I ran this again with the following code across two notebooks and still had different scVI outputs.
import os
import sys
import pandas as pd
import numpy as np
import matplotlib.pyplot as plt
import matplotlib.font_manager
import seaborn as sns
import anndata
import scvi
import scanpy as sc
scvi.settings.seed = 9627
adata = sc.read_h5ad(data_dir + 'postQC_CSF_atlas.h5ad')
with open(data_dir + 'hvg4000.txt') as f:
hvg4000 = f.read().splitlines()
adata_ref = adata_ref[:, hvg4000].copy()
early_stopping_kwargs = {
"early_stopping": True,
"early_stopping_monitor": "elbo_validation",
"early_stopping_patience": 10,
"early_stopping_min_delta": 0.001,
}
plan_kwargs = {
"reduce_lr_on_plateau": False,
"lr_patience": 10,
'lr': 0.0011
}
zinb_params = {
"model4": dict(
use_layer_norm="both",
use_batch_norm="none",
encode_covariates=True,
dropout_rate=0.2,
gene_likelihood="nb",
deeply_inject_covariates=False,
n_hidden = 128,
n_layers=2,
n_latent = 20,
dispersion= "gene-cell"
),
"model6": dict(
use_layer_norm="both",
use_batch_norm="none",
encode_covariates=True,
dropout_rate=0.2,
gene_likelihood="zinb",
deeply_inject_covariates=False,
n_hidden = 128,
n_layers=2,
n_latent = 30,
dispersion= "gene-cell"
)
}
scvi.model.SCVI.setup_anndata(adata_ref, layer='counts', batch_key = "batch")
zinb_models = {}
for key in zinb_params:
scvi.settings.seed = 9627
zinb_models[key] = scvi.model.SCVI(adata_ref,**zinb_params[key])
zinb_models[key].train(
max_epochs=500,
batch_size = 1024,#
plan_kwargs = plan_kwargs,
check_val_every_n_epoch=1,
use_gpu = 0,
**early_stopping_kwargs,
)
## generate latent embedding
for key in zinb_models:
scvi.settings.seed = 9627
scvi_key = "X_scVI_zinb_"+key
umap_key = "X_umap_zinb_"+key
adata_ref.obsm[scvi_key] = zinb_models[key].get_latent_representation()

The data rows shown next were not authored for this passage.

-- pv_equiv track=rewrite | github.com/dadadel/pyment | pyment/docstrings/generators/numpydoc_generator.py | _remove_signature_comment
-- ===== SOURCE A (Python) =====
-- def _remove_signature_comment(txt: str) -> str:
--     """If there is a comment at the end of the signature statement, remove it.
--
--     Parameters
--     ----------
--     txt : str
--         Signature line
--
--     Returns
--     -------
--     str
--         Cleaned signature line
--     """
--     ret = ""
--     # This should be a list like in _extract_signature_elements
--     # Otherwise in a situation like (((() the one closing parenthesis would
--     # break us out of everything
--     inside = None
--     end_inside = {"(": ")", "{": "}", "[": "]", "'": "'", '"': '"'}
--     for char in txt:
--         if (inside and end_inside[inside] != char) or (
--             not inside and char in end_inside
--         ):
--             if not inside:
--                 inside = char
--             ret += char
--             continue
--         if inside and char == end_inside[inside]:
--             inside = None
--             ret += char
--             continue
--         if not inside and char == "#":
--             # found a comment so signature is finished we stop parsing
--             break
--         ret += char
--     return ret
-- ===== SOURCE B (Python) =====
-- def _remove_signature_comment(txt: str) -> str:
--     """Chunk-and-jump scanner: jump over whole delimited segments instead of a per-char state machine."""
--     end_inside = {"(": ")", "{": "}", "[": "]", "'": "'", '"': '"'}
--     out = []
--     i = 0
--     n = len(txt)
--     while i < n:
--         c = txt[i]
--         if c in end_inside:
--             j = txt.find(end_inside[c], i + 1)
--             if j == -1:
--                 out.append(txt[i:])
--                 break
--             out.append(txt[i:j + 1])
--             i = j + 1
--         elif c == "#":
--             break
--         else:
--             out.append(c)
--             i += 1
--     return "".join(out)
-- ===== Notes on version B (the rewrite author's own statement) =====
-- stated objective: alternative
-- what changed: Replaced the per-character inside-state machine with a chunk-and-jump scanner that, on an opening delimiter or quote, uses str.find to locate the matching closer and copies the whole delimited slice at once (copying the remainder if unterminated), stopping at the comment character outside any region.
import Mathlib
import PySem

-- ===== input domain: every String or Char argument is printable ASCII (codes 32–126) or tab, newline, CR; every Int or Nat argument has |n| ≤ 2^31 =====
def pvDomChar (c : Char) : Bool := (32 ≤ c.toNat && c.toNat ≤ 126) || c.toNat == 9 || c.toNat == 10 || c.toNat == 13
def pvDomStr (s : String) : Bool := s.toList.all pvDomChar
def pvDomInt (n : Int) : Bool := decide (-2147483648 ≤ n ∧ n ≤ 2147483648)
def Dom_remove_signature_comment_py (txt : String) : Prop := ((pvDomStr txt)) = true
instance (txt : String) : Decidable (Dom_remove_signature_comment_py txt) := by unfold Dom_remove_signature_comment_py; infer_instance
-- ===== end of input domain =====

-- B replaces A's per-character `inside` state machine by an index-free chunk-and-jump scanner that
-- copies a whole delimited segment at once (via a find-the-closer split); same return value, no speed claim.

-- the end_inside map of both Pythons, as a membership test and a close-delimiter function
def pvIsOpen (c : Char) : Bool := c == '(' || c == '{' || c == '[' || c == '\'' || c == '"'
def pvClose (c : Char) : Char :=
  if c = '(' then ')' else if c = '{' then '}' else if c = '[' then ']' else c

-- ===== PORT A =====
-- hand port (exact): Python iterates the characters of `txt`; we recurse over txt.toList with the
-- same state (ret, inside); `break` returns ret, branches in A's order.
def pvGoA (ret : List Char) (inside : Option Char) : List Char → List Char
  | [] => ret
  | c :: rest =>
    if (match inside with | some o => pvClose o != c | none => false)
        || (inside.isNone && pvIsOpen c) then
      pvGoA (ret ++ [c]) (match inside with | none => some c | some o => some o) rest
    else if (match inside with | some o => c == pvClose o | none => false) then
      pvGoA (ret ++ [c]) none rest
    else if inside.isNone && c == '#' then ret
    else pvGoA (ret ++ [c]) inside rest

def remove_signature_comment_py (txt : String) : String :=
  String.ofList (pvGoA [] none txt.toList)

-- ===== PORT B =====
-- hand port (exact): Source B's `txt.find(end_inside[c], i+1)` on the suffix after the opener is the
-- first split of that suffix at the closer: some (before, after) iff find ≠ -1, where
-- txt[i+1:j] = before and txt[j+1:] = after.
def pvSplit1 (t : Char) : List Char → Option (List Char × List Char)
  | [] => none
  | c :: r =>
    if c = t then some ([], r)
    else match pvSplit1 t r with
      | some (p, q) => some (c :: p, q)
      | none => none

theorem pvSplit1_length {t : Char} : ∀ {l p q : List Char},
    pvSplit1 t l = some (p, q) → q.length < l.length := by
  intro l
  induction l with
  | nil => intro p q h; simp [pvSplit1] at h
  | cons c r ih =>
    intro p q h
    simp only [pvSplit1] at h
    split at h
    · cases h; simp
    · cases hr : pvSplit1 t r with
      | none => rw [hr] at h; simp at h
      | some pq =>
        rw [hr] at h
        cases pq with
        | mk p' q' =>
          simp at h
          obtain ⟨_, hq⟩ := h
          subst hq
          exact Nat.lt_succ_of_lt (ih hr)

-- Source B's while loop over index i, recursing on the remaining suffix; `out` accumulates the chunks.
def pvGoB (out : List Char) : List Char → List Char
  | [] => out
  | c :: rest =>
    if pvIsOpen c then
      match h : pvSplit1 (pvClose c) rest with
      | some (p, q) => pvGoB (out ++ c :: (p ++ [pvClose c])) q
      | none => out ++ c :: rest
    else if c == '#' then out
    else pvGoB (out ++ [c]) rest
  termination_by l => l.length
  decreasing_by
    · exact Nat.lt_succ_of_lt (pvSplit1_length h)
    · simp

def remove_signature_comment_py_alt (txt : String) : String :=
  String.ofList (pvGoB [] txt.toList)

-- ===== PRECONDITION & SPEC =====
def Spec_remove_signature_comment_py (txt : String) (out : String) : Prop := out = remove_signature_comment_py_alt txt
instance (txt : String) (out : String) : Decidable (Spec_remove_signature_comment_py txt out) := by unfold Spec_remove_signature_comment_py; infer_instance

-- ===== CLAIM (what is proved, stated in full; the proofs are below) =====
def Claim_equal_remove_signature_comment_py : Prop := ∀ (txt : String), Dom_remove_signature_comment_py txt → Spec_remove_signature_comment_py txt (remove_signature_comment_py txt)

-- ===== LEMMAS AND PROOFS =====

theorem pvGoA_append : ∀ (l : List Char) (ret : List Char) (inside : Option Char),
    pvGoA ret inside l = ret ++ pvGoA [] inside l := by
  intro l
  induction l with
  | nil => intro ret inside; simp [pvGoA]
  | cons c rest ih =>
    intro ret inside
    cases inside with
    | none =>
      simp only [pvGoA, List.nil_append, Option.isNone_none, Bool.true_and, Bool.false_or]
      split_ifs
      all_goals first
        | (rw [ih (ret ++ [c]), ih [c]]; simp)
        | simp
    | some o =>
      simp only [pvGoA, List.nil_append, Option.isNone_some, Bool.false_and, Bool.or_false,
        if_false, Bool.false_eq_true]
      split_ifs
      all_goals rw [ih (ret ++ [c]), ih [c]]
      all_goals simp

-- While inside opener o, A copies everything up to and including the first closer (or the rest).
theorem pvGoA_inside (o : Char) : ∀ (l : List Char),
    pvGoA [] (some o) l =
      match pvSplit1 (pvClose o) l with
      | some (p, q) => p ++ pvClose o :: pvGoA [] none q
      | none => l := by
  intro l
  induction l with
  | nil => simp [pvGoA, pvSplit1]
  | cons c rest ih =>
    by_cases hc : c = pvClose o
    · subst hc
      simp [pvGoA, pvSplit1, pvGoA_append rest [pvClose o] none]
    · have hne : (pvClose o != c) = true := by
        simp only [bne_iff_ne]; exact Ne.symm hc
      simp only [pvGoA, pvSplit1, List.nil_append, hne, Bool.true_or, if_true]
      rw [pvGoA_append rest [c] (some o), ih]
      rw [if_neg hc]
      cases hr : pvSplit1 (pvClose o) rest with
      | none => simp
      | some pq => cases pq; simp

-- plain unfolding lemma for the well-founded pvGoB (its equation carries a `match h :` binder)
theorem pvGoB_cons (out : List Char) (c : Char) (rest : List Char) :
    pvGoB out (c :: rest) =
      if pvIsOpen c then
        match pvSplit1 (pvClose c) rest with
        | some (p, q) => pvGoB (out ++ c :: (p ++ [pvClose c])) q
        | none => out ++ c :: rest
      else if c == '#' then out
      else pvGoB (out ++ [c]) rest := by
  simp only [pvGoB]
  split
  · split <;> rename_i heq <;> rw [heq]
  · rfl

theorem pvGoB_append : ∀ (n : ℕ) (l : List Char), l.length ≤ n → ∀ (out : List Char),
    pvGoB out l = out ++ pvGoB [] l := by
  intro n
  induction n with
  | zero =>
    intro l hl out
    have : l = [] := List.eq_nil_of_length_eq_zero (Nat.le_zero.mp hl)
    subst this; simp [pvGoB]
  | succ n ih =>
    intro l hl out
    cases l with
    | nil => simp [pvGoB]
    | cons c rest =>
      simp only [List.length_cons, Nat.succ_le_succ_iff] at hl
      rw [pvGoB_cons out, pvGoB_cons []]
      by_cases hop : pvIsOpen c = true
      · simp only [if_pos hop]
        cases hr : pvSplit1 (pvClose c) rest with
        | none => simp
        | some pq =>
          cases pq with
          | mk p q =>
            have hq : q.length ≤ n := le_trans (Nat.le_of_lt (pvSplit1_length hr)) hl
            show pvGoB (out ++ c :: (p ++ [pvClose c])) q =
              out ++ pvGoB ([] ++ c :: (p ++ [pvClose c])) q
            rw [ih q hq (out ++ c :: (p ++ [pvClose c])), ih q hq ([] ++ c :: (p ++ [pvClose c]))]
            simp
      · simp only [if_neg hop]
        by_cases hsh : (c == '#') = true
        · simp [hsh]
        · simp only [if_neg hsh]
          rw [ih rest hl (out ++ [c]), ih rest hl ([] ++ [c])]
          simp

theorem pvGo_eq : ∀ (n : ℕ) (l : List Char), l.length ≤ n →
    pvGoA [] none l = pvGoB [] l := by
  intro n
  induction n with
  | zero =>
    intro l hl
    have : l = [] := List.eq_nil_of_length_eq_zero (Nat.le_zero.mp hl)
    subst this; simp [pvGoA, pvGoB]
  | succ n ih =>
    intro l hl
    cases l with
    | nil => simp [pvGoA, pvGoB]
    | cons c rest =>
      simp only [List.length_cons, Nat.succ_le_succ_iff] at hl
      rw [pvGoB_cons []]
      by_cases hop : pvIsOpen c = true
      · simp only [pvGoA, List.nil_append, Option.isNone_none, Bool.true_and, Bool.false_or,
          if_pos hop]
        rw [pvGoA_append rest [c] (some c), pvGoA_inside c rest]
        cases hr : pvSplit1 (pvClose c) rest with
        | none => simp
        | some pq =>
          cases pq with
          | mk p q =>
            have hq : q.length ≤ n := le_trans (Nat.le_of_lt (pvSplit1_length hr)) hl
            show [c] ++ (p ++ pvClose c :: pvGoA [] none q) =
              pvGoB ([] ++ c :: (p ++ [pvClose c])) q
            rw [pvGoB_append n q hq ([] ++ c :: (p ++ [pvClose c])), ih q hq]
            simp
      · by_cases hsh : c = '#'
        · subst hsh
          simp [pvGoA, pvIsOpen]
        · simp only [pvGoA, List.nil_append, Option.isNone_none, Bool.true_and, Bool.false_or,
            if_neg hop]
          rw [if_neg (show ¬(c == '#') = true by simp [hsh])]
          rw [if_neg (show ¬(c == '#') = true by simp [hsh])]
          rw [pvGoA_append rest [c] none, pvGoB_append n rest hl [c]]
          simp [ih rest hl]

-- ===== VERDICT (by name: the statement is the Claim_ definition above) =====
theorem remove_signature_comment_py_spec : Claim_equal_remove_signature_comment_py := by
  intro txt _
  show _ = _
  unfold remove_signature_comment_py remove_signature_comment_py_alt
  rw [pvGo_eq txt.toList.length txt.toList (le_refl _)]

## create neighbourhood graph
sc.pp.neighbors(adata_ref, use_rep=scvi_key, metric="cosine",n_neighbors=30)
##run umap
sc.tl.umap(adata_ref)
adata_ref.obsm[umap_key] = adata_ref.obsm["X_umap"].copy()
##plot
for key in zinb_models:
umap_key = "X_umap_zinb_"+key
sc.pl.embedding(
adata_ref,
basis = umap_key,
color=["X_10x_kit","Dataset","Disease", "batch","Source","QC_label", "total_counts", "n_genes_by_counts", "celltype_l2"],
frameon=False,
title = key
#ncols=1,
)
@Justin_Hong, I saw you previously addressed an issue about needing to set seeds within a loop, but I have also tried setting seed on two different models without loops and the same thing happens.

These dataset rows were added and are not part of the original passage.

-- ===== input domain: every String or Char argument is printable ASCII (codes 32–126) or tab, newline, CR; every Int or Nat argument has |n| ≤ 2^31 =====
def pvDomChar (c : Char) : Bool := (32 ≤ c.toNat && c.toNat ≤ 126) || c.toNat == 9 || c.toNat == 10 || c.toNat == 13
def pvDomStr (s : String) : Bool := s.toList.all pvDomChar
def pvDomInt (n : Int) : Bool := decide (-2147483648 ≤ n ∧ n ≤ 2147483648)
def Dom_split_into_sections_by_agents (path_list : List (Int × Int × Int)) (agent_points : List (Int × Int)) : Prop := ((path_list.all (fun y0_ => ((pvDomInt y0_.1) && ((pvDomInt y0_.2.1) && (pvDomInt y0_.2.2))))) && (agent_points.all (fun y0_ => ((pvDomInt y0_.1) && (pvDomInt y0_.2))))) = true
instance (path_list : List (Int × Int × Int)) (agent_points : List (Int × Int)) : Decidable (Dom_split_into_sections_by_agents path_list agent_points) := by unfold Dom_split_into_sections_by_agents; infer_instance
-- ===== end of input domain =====

-- B replaces A's accumulate-and-reset loop state with two passes (cut indices, then slices); alternative decomposition, same cost.

-- ===== PORT A =====
def split_into_sections_by_agents (path_list : List (Int × Int × Int)) (agent_points : List (Int × Int)) : List (List (Int × Int × Int)) :=
  let st := path_list.foldl
    (fun (st : List (List (Int × Int × Int)) × List (Int × Int × Int)) point =>
      let cur := st.2 ++ [point]
      if (point.1, point.2.1) ∈ agent_points ∧ cur.length > 1 then
        (st.1 ++ [cur], [point])
      else
        (st.1, cur))
    ([], [])
  if st.2.length > 1 then st.1 ++ [st.2] else st.1

-- ===== PORT B =====
def split_into_sections_by_agents_alt (path_list : List (Int × Int × Int)) (agent_points : List (Int × Int)) : List (List (Int × Int × Int)) :=
  let cut := ((PySem.List.enumerate path_list 0).filter
      (fun ip => decide (0 < ip.1) && decide ((ip.2.1, ip.2.2.1) ∈ agent_points))).map (·.1)
  let st := cut.foldl
    (fun (st : List (List (Int × Int × Int)) × Int) c =>
      (st.1 ++ [PySem.List.slice path_list (some st.2) (some (c + 1))], c))
    ([], 0)
  let tail := PySem.List.slice path_list (some st.2) none
  if tail.length > 1 then st.1 ++ [tail] else st.1

-- ===== PRECONDITION & SPEC =====
def Spec_split_into_sections_by_agents (path_list : List (Int × Int × Int)) (agent_points : List (Int × Int)) (out : List (List (Int × Int × Int))) : Prop := out = split_into_sections_by_agents_alt path_list agent_points
instance (path_list : List (Int × Int × Int)) (agent_points : List (Int × Int)) (out : List (List (Int × Int × Int))) : Decidable (Spec_split_into_sections_by_agents path_list agent_points out) := by unfold Spec_split_into_sections_by_agents; infer_instance

-- ===== CLAIM (what is proved, stated in full; the proofs are below) =====
def Claim_equal_split_into_sections_by_agents : Prop := ∀ (path_list : List (Int × Int × Int)) (agent_points : List (Int × Int)), Dom_split_into_sections_by_agents path_list agent_points → Spec_split_into_sections_by_agents path_list agent_points (split_into_sections_by_agents path_list agent_points)

-- ===== LEMMAS AND PROOFS =====

-- A point that counts as an agent boundary.
def pvAgent (agent_points : List (Int × Int)) (p : Int × Int × Int) : Bool :=
  decide ((p.1, p.2.1) ∈ agent_points)

-- Recursive form of A's loop: current section `c`, remaining points.
def pvGoA (ap : List (Int × Int)) (c : List (Int × Int × Int)) :
    List (Int × Int × Int) → List (List (Int × Int × Int))
  | [] => if c.length > 1 then [c] else []
  | p :: l =>
    if (p.1, p.2.1) ∈ ap ∧ (c ++ [p]).length > 1 then
      (c ++ [p]) :: pvGoA ap [p] l
    else
      pvGoA ap (c ++ [p]) l

-- Common index-scanning form: `t` is the remaining path starting at the current
-- section, whose first `m` points are already in the current section.
def pvScan (ap : List (Int × Int)) (t : List (Int × Int × Int)) (m : Nat) :
    List (List (Int × Int × Int)) :=
  if h : t.length ≤ m then (if t.length > 1 then [t] else [])
  else if pvAgent ap (t.getD m (0, 0, 0)) then
    t.take (m + 1) :: pvScan ap (t.drop m) 1
  else
    pvScan ap t (m + 1)
termination_by t.length - m
decreasing_by
  · simp only [List.length_drop]; omega
  · omega

-- Recursive form of B's boundary walk over absolute cut indices.
def pvBuild (path : List (Int × Int × Int)) (prev : Nat) :
    List Nat → List (List (Int × Int × Int))
  | [] => if (path.drop prev).length > 1 then [path.drop prev] else []
  | j :: js => (path.drop prev).take (j + 1 - prev) :: pvBuild path j js

-- cut predicate over absolute indices
def pvCutP (ap : List (Int × Int)) (path : List (Int × Int × Int)) (i : Nat) : Bool :=
  decide (1 ≤ i) && pvAgent ap (path.getD i (0, 0, 0))

lemma pvA_fold (ap : List (Int × Int)) :
    ∀ (l : List (Int × Int × Int)) (s : List (List (Int × Int × Int))) (c : List (Int × Int × Int)),
      (let st := l.foldl
        (fun (st : List (List (Int × Int × Int)) × List (Int × Int × Int)) point =>
          let cur := st.2 ++ [point]
          if (point.1, point.2.1) ∈ ap ∧ cur.length > 1 then (st.1 ++ [cur], [point])
          else (st.1, cur)) (s, c)
       ; if st.2.length > 1 then st.1 ++ [st.2] else st.1) = s ++ pvGoA ap c l := by
  intro l
  induction l with
  | nil =>
    intro s c
    simp only [List.foldl_nil, pvGoA]
    split_ifs <;> simp
  | cons p l ih =>
    intro s c
    simp only [List.foldl_cons]
    by_cases hc : (p.1, p.2.1) ∈ ap ∧ (c ++ [p]).length > 1
    · simp only [pvGoA, if_pos hc]
      have := ih (s ++ [c ++ [p]]) [p]
      simp only at this ⊢
      rw [this, List.append_assoc]
      rfl
    · simp only [pvGoA, if_neg hc]
      have := ih s (c ++ [p])
      simp only at this ⊢
      exact this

It is a bit concerning as I often run the models interactively before setting the notebook to run to completion in order to timestamp/checkpoint the analysis.
For reference, this issue did not seem to occur before release 1.0.0, where scVI use to automatically set the global seed, and if I revert back, the models remain reproducible.